Gisèle Freund
Information
On the occasion of the Georges Pompidou Centre's exhibit dedicated to Gisèle Freund's photography, she is interviewed at home. She talks about her career while sharing her most famous photographs of writers.
Context
Gisèle Freund was born in 1908 in Schöneberg near Berlin. As an adolescent, her father gave her a Leica camera that would never leave her. She studied in geology at the University of Frankfurt am Main, but as the Nazism grew, she fled Germany and finished her studies in Paris, where she took French nationality and submitted a thesis on Photography in France in the 19th Century, that she would publish, thanks to Adrienne Monnier in 1936.
It was through her that she met and mixed with numerous writers, while still unknown, who she took colour portraits of, using Agfacolour film. In that way she immortalised Michaux, Yourcenar, Cocteau, Beckett, Gide, Woolf and many other celebrities such as Mitterrand.
Fleeing France during the war, she left to report from Latin America, then became the first lady photographer at Magnum in 1948.
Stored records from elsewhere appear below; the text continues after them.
-- pv_equiv track=rewrite | github.com/chenhao-dendi/FinSynapse | scripts/compare_eval_fixtures.py | _fmt_missing_summary
-- ===== SOURCE A (Python) =====
-- from typing import Any
--
-- def _fmt_missing_summary(rows: list[dict[str, Any]]) -> str:
--     if not rows:
--         return "none"
--     counts: dict[str, int] = {}
--     for row in rows:
--         indicator = row["indicator"]
--         counts[indicator] = counts.get(indicator, 0) + 1
--     return ", ".join(f"`{indicator}`={count}" for indicator, count in sorted(counts.items()))
-- ===== SOURCE B (Python) =====
-- def _fmt_missing_summary(rows):
--     if not rows:
--         return "none"
--     inds = sorted(row["indicator"] for row in rows)
--     parts = []
--     i = 0
--     n = len(inds)
--     while i < n:
--         j = i
--         while j < n and inds[j] == inds[i]:
--             j += 1
--         parts.append(f"`{inds[i]}`={j - i}")
--         i = j
--     return ", ".join(parts)
-- ===== Notes on version B (the rewrite author's own statement) =====
-- stated objective: alternative
-- what changed: B replaces A's hash-table counting (dict of counts, then sort the items) by sorting the full list of indicators once and emitting run-length counts of consecutive equal runs with a two-pointer scan.
import Mathlib
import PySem

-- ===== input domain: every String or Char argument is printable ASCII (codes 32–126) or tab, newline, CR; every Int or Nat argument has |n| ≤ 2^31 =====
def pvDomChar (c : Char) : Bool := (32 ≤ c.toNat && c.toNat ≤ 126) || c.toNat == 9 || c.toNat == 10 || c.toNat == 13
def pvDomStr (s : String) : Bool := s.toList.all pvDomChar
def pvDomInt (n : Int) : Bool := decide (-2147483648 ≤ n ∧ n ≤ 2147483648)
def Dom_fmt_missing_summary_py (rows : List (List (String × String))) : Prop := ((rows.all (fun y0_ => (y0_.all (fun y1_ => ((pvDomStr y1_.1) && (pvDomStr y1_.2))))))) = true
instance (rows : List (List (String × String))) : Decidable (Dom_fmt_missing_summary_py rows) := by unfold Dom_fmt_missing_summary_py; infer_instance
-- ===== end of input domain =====

-- B sorts the whole indicator list and run-length-counts consecutive runs instead of
-- A's dict-counting followed by sorting the items; same output (objective: alternative).

-- ===== PORT A =====
def fmt_missing_summary_py (rows : List (List (String × String))) : String :=
  if rows = [] then "none"
  else
    let counts : PySem.Dict String Int :=
      rows.foldl (fun d row =>
        let indicator := (PySem.Dict.ofList row).getD "indicator" ""
        d.insert indicator (d.getD indicator 0 + 1)) PySem.Dict.empty
    PySem.Str.join ", "
      ((PySem.List.sorted2 counts.items Prod.fst Prod.snd).map
        (fun p => "`" ++ p.1 ++ "`=" ++ PySem.Int.toStr p.2))

-- ===== PORT B =====
-- the two-pointer run-length scan of Source B: one run per recursive step
def pvRleFmt : List String → List String
  | [] => []
  | x :: xs =>
      ("`" ++ x ++ "`=" ++ PySem.Int.toStr (((xs.takeWhile (fun y => y == x)).length : Int) + 1))
        :: pvRleFmt (xs.dropWhile (fun y => y == x))
termination_by l => l.length
decreasing_by
  have := List.Sublist.length_le (List.dropWhile_sublist (l := xs) (fun y => y == x))
  simp; omega

def fmt_missing_summary_py_alt (rows : List (List (String × String))) : String :=
  if rows = [] then "none"
  else
    let inds := PySem.List.sorted
      (rows.map (fun row => (PySem.Dict.ofList row).getD "indicator" "")) (fun x => x)
    PySem.Str.join ", " (pvRleFmt inds)

-- ===== PRECONDITION & SPEC =====
-- Pre_ excludes rows missing the "indicator" key, where A raises KeyError.
def Pre_fmt_missing_summary_py (rows : List (List (String × String))) : Prop :=
  ∀ row ∈ rows, "indicator" ∈ row.map Prod.fst
instance (rows : List (List (String × String))) : Decidable (Pre_fmt_missing_summary_py rows) := by unfold Pre_fmt_missing_summary_py; infer_instance

def pvWitness_fmt_missing_summary_py : (List (List (String × String))) :=
  [[("indicator", "rsi")], [("indicator", "macd")], [("indicator", "rsi")]]

def Spec_fmt_missing_summary_py (rows : List (List (String × String))) (out : String) : Prop := out = fmt_missing_summary_py_alt rows
instance (rows : List (List (String × String))) (out : String) : Decidable (Spec_fmt_missing_summary_py rows out) := by unfold Spec_fmt_missing_summary_py; infer_instance

-- ===== CLAIM (what is proved, stated in full; the proofs are below) =====
def Claim_equal_fmt_missing_summary_py : Prop := ∀ (rows : List (List (String × String))), Dom_fmt_missing_summary_py rows → Pre_fmt_missing_summary_py rows → Spec_fmt_missing_summary_py rows (fmt_missing_summary_py rows)

-- ===== LEMMAS AND PROOFS =====

-- the distinct keys of a sorted list, in order (first element of each run)
def pvKeys : List String → List String
  | [] => []
  | x :: xs => x :: pvKeys (xs.dropWhile (fun y => y == x))
termination_by l => l.length
decreasing_by
  have := List.Sublist.length_le (List.dropWhile_sublist (l := xs) (fun y => y == x))
  simp; omega

lemma pv_sorted_head_lt (x : String) (xs : List String)
    (h : (x :: xs).Pairwise (· ≤ ·)) :
    ∀ y ∈ xs.dropWhile (fun y => y == x), x < y := by
  induction xs with
  | nil => intro y hy; simp at hy
  | cons a xs ih =>
    intro y hy
    rw [List.dropWhile_cons] at hy
    by_cases hax : (a == x) = true
    · simp only [hax, if_true] at hy
      have h' : (x :: xs).Pairwise (· ≤ ·) :=
        h.sublist (List.Sublist.cons₂ x (List.sublist_cons_self a xs))
      exact ih h' y hy
    · simp only [hax, if_false, Bool.false_eq_true] at hy
      have hxa : x ≤ a := (List.pairwise_cons.mp h).1 a (by simp)
      have hne : x ≠ a := fun e => hax (by simp [e.symm])
      rcases List.mem_cons.mp hy with rfl | hy'
      · exact lt_of_le_of_ne hxa hne
      · have hpa : (a :: xs).Pairwise (· ≤ ·) := (List.pairwise_cons.mp h).2
        have hay : a ≤ y := (List.pairwise_cons.mp hpa).1 y hy'
        exact lt_of_lt_of_le (lt_of_le_of_ne hxa hne) hay

lemma pv_mem_pvKeys (S : List String) (h : S.Pairwise (· ≤ ·)) (a : String) :
    a ∈ pvKeys S ↔ a ∈ S := by
  induction S using pvKeys.induct with
  | case1 => simp [pvKeys]
  | case2 x xs ih =>
    have htail : xs.Pairwise (· ≤ ·) := (List.pairwise_cons.mp h).2
    have hrest : (xs.dropWhile (fun y => y == x)).Pairwise (· ≤ ·) :=
      htail.sublist (List.dropWhile_sublist _)
    rw [pvKeys]
    simp only [List.mem_cons]
    rw [ih hrest]
    constructor
    · rintro (rfl | hm)
      · exact Or.inl rfl
      · exact Or.inr ((List.dropWhile_sublist _).subset hm)
    · rintro (rfl | hm)
      · exact Or.inl rfl
      · by_cases hd : a ∈ xs.dropWhile (fun y => y == x)
        · exact Or.inr hd
        · left
          have hsplit := List.takeWhile_append_dropWhile (p := fun y => y == x) (l := xs)
          rw [← hsplit] at hm
          rcases List.mem_append.mp hm with h1 | h2
          · have := List.mem_takeWhile_imp h1
            simpa using this
          · exact absurd h2 hd

lemma pv_pvKeys_pairwise (S : List String) (h : S.Pairwise (· ≤ ·)) :
    (pvKeys S).Pairwise (· < ·) := by
  induction S using pvKeys.induct with
  | case1 => simp [pvKeys]
  | case2 x xs ih =>
    have htail : xs.Pairwise (· ≤ ·) := (List.pairwise_cons.mp h).2
    have hrest : (xs.dropWhile (fun y => y == x)).Pairwise (· ≤ ·) :=
      htail.sublist (List.dropWhile_sublist _)
    rw [pvKeys, List.pairwise_cons]
    refine ⟨fun k hk => ?_, ih hrest⟩
    exact pv_sorted_head_lt x xs h k ((pv_mem_pvKeys _ hrest k).mp hk)

lemma pv_rle_eq (S : List String) (h : S.Pairwise (· ≤ ·)) :
    pvRleFmt S = (pvKeys S).map
      (fun k => "`" ++ k ++ "`=" ++ PySem.Int.toStr ((S.count k : Int))) := by
  induction S using pvKeys.induct with
  | case1 => simp [pvRleFmt, pvKeys]
  | case2 x xs ih =>
    have htail : xs.Pairwise (· ≤ ·) := (List.pairwise_cons.mp h).2
    have hrest : (xs.dropWhile (fun y => y == x)).Pairwise (· ≤ ·) :=
      htail.sublist (List.dropWhile_sublist _)
    have hnot : x ∉ xs.dropWhile (fun y => y == x) := fun hmem =>
      absurd rfl (ne_of_gt (pv_sorted_head_lt x xs h x hmem))
    have hsplit := List.takeWhile_append_dropWhile (p := fun y => y == x) (l := xs)
    rw [pvRleFmt, pvKeys, List.map_cons, ih hrest]
    have hcnt : (x :: xs).count x = (xs.takeWhile (fun y => y == x)).length + 1 := by
      have h1 : (xs.takeWhile (fun y => y == x)).count x
          = (xs.takeWhile (fun y => y == x)).length :=
        List.count_eq_length.mpr (fun b hb =>
          (by simpa using List.mem_takeWhile_imp hb : b = x).symm)
      have h2 : (xs.dropWhile (fun y => y == x)).count x = 0 :=
        List.count_eq_zero.mpr hnot
      have h3 : (x :: xs).count x = xs.count x + 1 := by simp
      have h4 : xs.count x = (xs.takeWhile (fun y => y == x)).length := by
        conv_lhs => rw [← hsplit]
        rw [List.count_append, h1, h2]; omega
      rw [h3, h4]
    refine congrArg₂ (· :: ·) ?_ ?_
    · rw [hcnt]; push_cast; rfl
    · apply List.map_congr_left
      intro k hk
      have hkmem : k ∈ xs.dropWhile (fun y => y == x) := (pv_mem_pvKeys _ hrest k).mp hk
      have hkx : x < k := pv_sorted_head_lt x xs h k hkmem
      have hkne : k ≠ x := fun e => absurd e.symm (ne_of_lt hkx)
      have hc : (x :: xs).count k = (xs.dropWhile (fun y => y == x)).count k := by
        have htw : (xs.takeWhile (fun y => y == x)).count k = 0 :=
          List.count_eq_zero.mpr (fun hm => hkne (by simpa using List.mem_takeWhile_imp hm))
        calc (x :: xs).count k = xs.count k := by simp [Ne.symm hkne]
          _ = ((xs.takeWhile (fun y => y == x)) ++ (xs.dropWhile (fun y => y == x))).count k := by
                rw [hsplit]
          _ = (xs.dropWhile (fun y => y == x)).count k := by
                rw [List.count_append, htw]; omega
      rw [hc]

lemma pv_insertBy_congr {α : Type} (before before' : α → α → Bool) (x : α) (ys : List α)
    (h : ∀ y ∈ ys, before x y = before' x y) :
    PySem.List.insertBy before x ys = PySem.List.insertBy before' x ys := by
  induction ys with
  | nil => rfl
  | cons y ys ih =>
    have e1 : PySem.List.insertBy before x (y :: ys)
        = if before x y then x :: y :: ys else y :: PySem.List.insertBy before x ys := rfl
    have e2 : PySem.List.insertBy before' x (y :: ys)
        = if before' x y then x :: y :: ys else y :: PySem.List.insertBy before' x ys := rfl
    rw [e1, e2, h y (by simp), ih (fun z hz => h z (by simp [hz]))]

lemma pv_foldl_insertBy_congr {α : Type} (before before' : α → α → Bool) :
    ∀ (xs acc : List α), (acc ++ xs).Nodup →
    (∀ a b, a ∈ xs → b ∈ acc ++ xs → a ≠ b → before a b = before' a b) →
    xs.foldl (fun acc x => PySem.List.insertBy before x acc) acc
      = xs.foldl (fun acc x => PySem.List.insertBy before' x acc) acc := by
  intro xs
  induction xs with
  | nil => intro acc _ _; rfl
  | cons x xs ih =>
    intro acc hnd hagree
    have hdisj : List.Disjoint acc (x :: xs) := List.disjoint_of_nodup_append hnd
    have hins : PySem.List.insertBy before x acc = PySem.List.insertBy before' x acc := by
      apply pv_insertBy_congr
      intro y hy
      refine hagree x y (by simp) (by simp [hy]) (fun e => ?_)
      exact hdisj (e ▸ hy) (by simp)
    have hperm : (PySem.List.insertBy before' x acc).Perm (x :: acc) :=
      PySem.List.insertBy_perm before' x acc
    have hperm2 : ((PySem.List.insertBy before' x acc) ++ xs).Perm (acc ++ x :: xs) :=
      (hperm.append_right xs).trans List.perm_middle.symm
    simp only [List.foldl_cons]
    rw [hins]
    apply ih
    · exact hperm2.nodup_iff.mpr hnd
    · intro a b ha hb hne
      refine hagree a b (by simp [ha]) ?_ hne
      rcases List.mem_append.mp hb with hb1 | hb2
      · have : b ∈ x :: acc := hperm.subset hb1
        rcases List.mem_cons.mp this with rfl | hb3
        · simp
        · simp [hb3]
      · simp [hb2]

lemma pv_sorted2_eq_sorted_fst (l : List (String × Int))
    (h : (l.map Prod.fst).Nodup) :
    PySem.List.sorted2 l Prod.fst Prod.snd = PySem.List.sorted l Prod.fst := by
  have hinj : ∀ a ∈ l, ∀ b ∈ l, a.1 = b.1 → a = b := List.inj_on_of_nodup_map h
  have e : PySem.List.sorted2 l Prod.fst Prod.snd
      = l.foldl (fun acc x => PySem.List.insertBy
          (fun a b => decide (a.1 < b.1) || (!decide (b.1 < a.1) && decide (a.2 < b.2))) x acc) [] := rfl
  rw [e, PySem.List.sorted_eq_foldl_insertBy]
  apply pv_foldl_insertBy_congr
  · simpa using h.of_map
  · intro a b ha hb hne
    simp only [List.nil_append] at ha hb
    have hfst : a.1 ≠ b.1 := fun e' => hne (hinj a ha b hb e')
    rcases lt_or_gt_of_ne hfst with hlt | hgt
    · simp [hlt, not_lt_of_gt hlt]
    · simp [hgt, not_lt_of_gt hgt]

-- ===== VERDICT (by name: the statement is the Claim_ definition above) =====
theorem fmt_missing_summary_py_spec : Claim_equal_fmt_missing_summary_py := by
  intro rows _ hpre
  unfold Spec_fmt_missing_summary_py fmt_missing_summary_py fmt_missing_summary_py_alt
  by_cases hr : rows = []
  · simp [hr]
  · simp only [hr, if_false]
    have hcounts : rows.foldl (fun d row =>
        let indicator := (PySem.Dict.ofList row).getD "indicator" ""
        d.insert indicator (d.getD indicator 0 + 1)) PySem.Dict.empty
        = PySem.Dict.counter (rows.map (fun row => (PySem.Dict.ofList row).getD "indicator" "")) := by
      rw [← PySem.Dict.foldl_insert_getD_add_one_eq_counter, List.foldl_map]
    simp only [hcounts]
    set inds := rows.map (fun row => (PySem.Dict.ofList row).getD "indicator" "") with hinds
    set S := PySem.List.sorted inds (fun x => x) with hS
    have hSpair : S.Pairwise (· ≤ ·) := PySem.List.sorted_pairwise inds (fun x => x)
    have hkeysS : (pvKeys S).Pairwise (· < ·) := pv_pvKeys_pairwise S hSpair
    have hnodupfst : ((PySem.Dict.counter inds).items.map Prod.fst).Nodup := by
      have hn := PySem.Dict.nodup_keys_counter inds
      simpa [PySem.Dict.keys] using hn
    rw [pv_sorted2_eq_sorted_fst _ hnodupfst]
    have hperm : (pvKeys S).Perm (PySem.Set.ofList inds) := by
      rw [List.perm_ext_iff_of_nodup (hkeysS.imp ne_of_lt) (PySem.Set.nodup_ofList inds)]
      intro a
      rw [pv_mem_pvKeys S hSpair a, hS, PySem.List.mem_sorted, PySem.Set.mem_ofList]
    have hsorted_items : PySem.List.sorted (PySem.Dict.counter inds).items Prod.fst
        = (pvKeys S).map (fun k => (k, (inds.count k : Int))) := by
      apply PySem.List.sorted_eq_of_perm_of_pairwise_lt
      · rw [PySem.Dict.items_counter]
        exact hperm.map _
      · rw [List.pairwise_map]
        exact hkeysS
    rw [hsorted_items, List.map_map, pv_rle_eq S hSpair]
    refine congrArg (PySem.Str.join ", ") ?_
    apply List.map_congr_left
    intro k hk
    have hcnt : S.count k = inds.count k := (PySem.List.sorted_perm inds _ _).count_eq k
    simp [Function.comp, hcnt]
She was invited to exhibit her works in the Museum of Modern Art in Paris, in 1968 and in 1991, a large retrospective was devoted to her by the Pompidou Centre. Recognised as one of the greatest portrait photographers of the twentieth century throughout the whole world, she died in Paris in 2000, after having received several awards and given to the state over 300 photographs.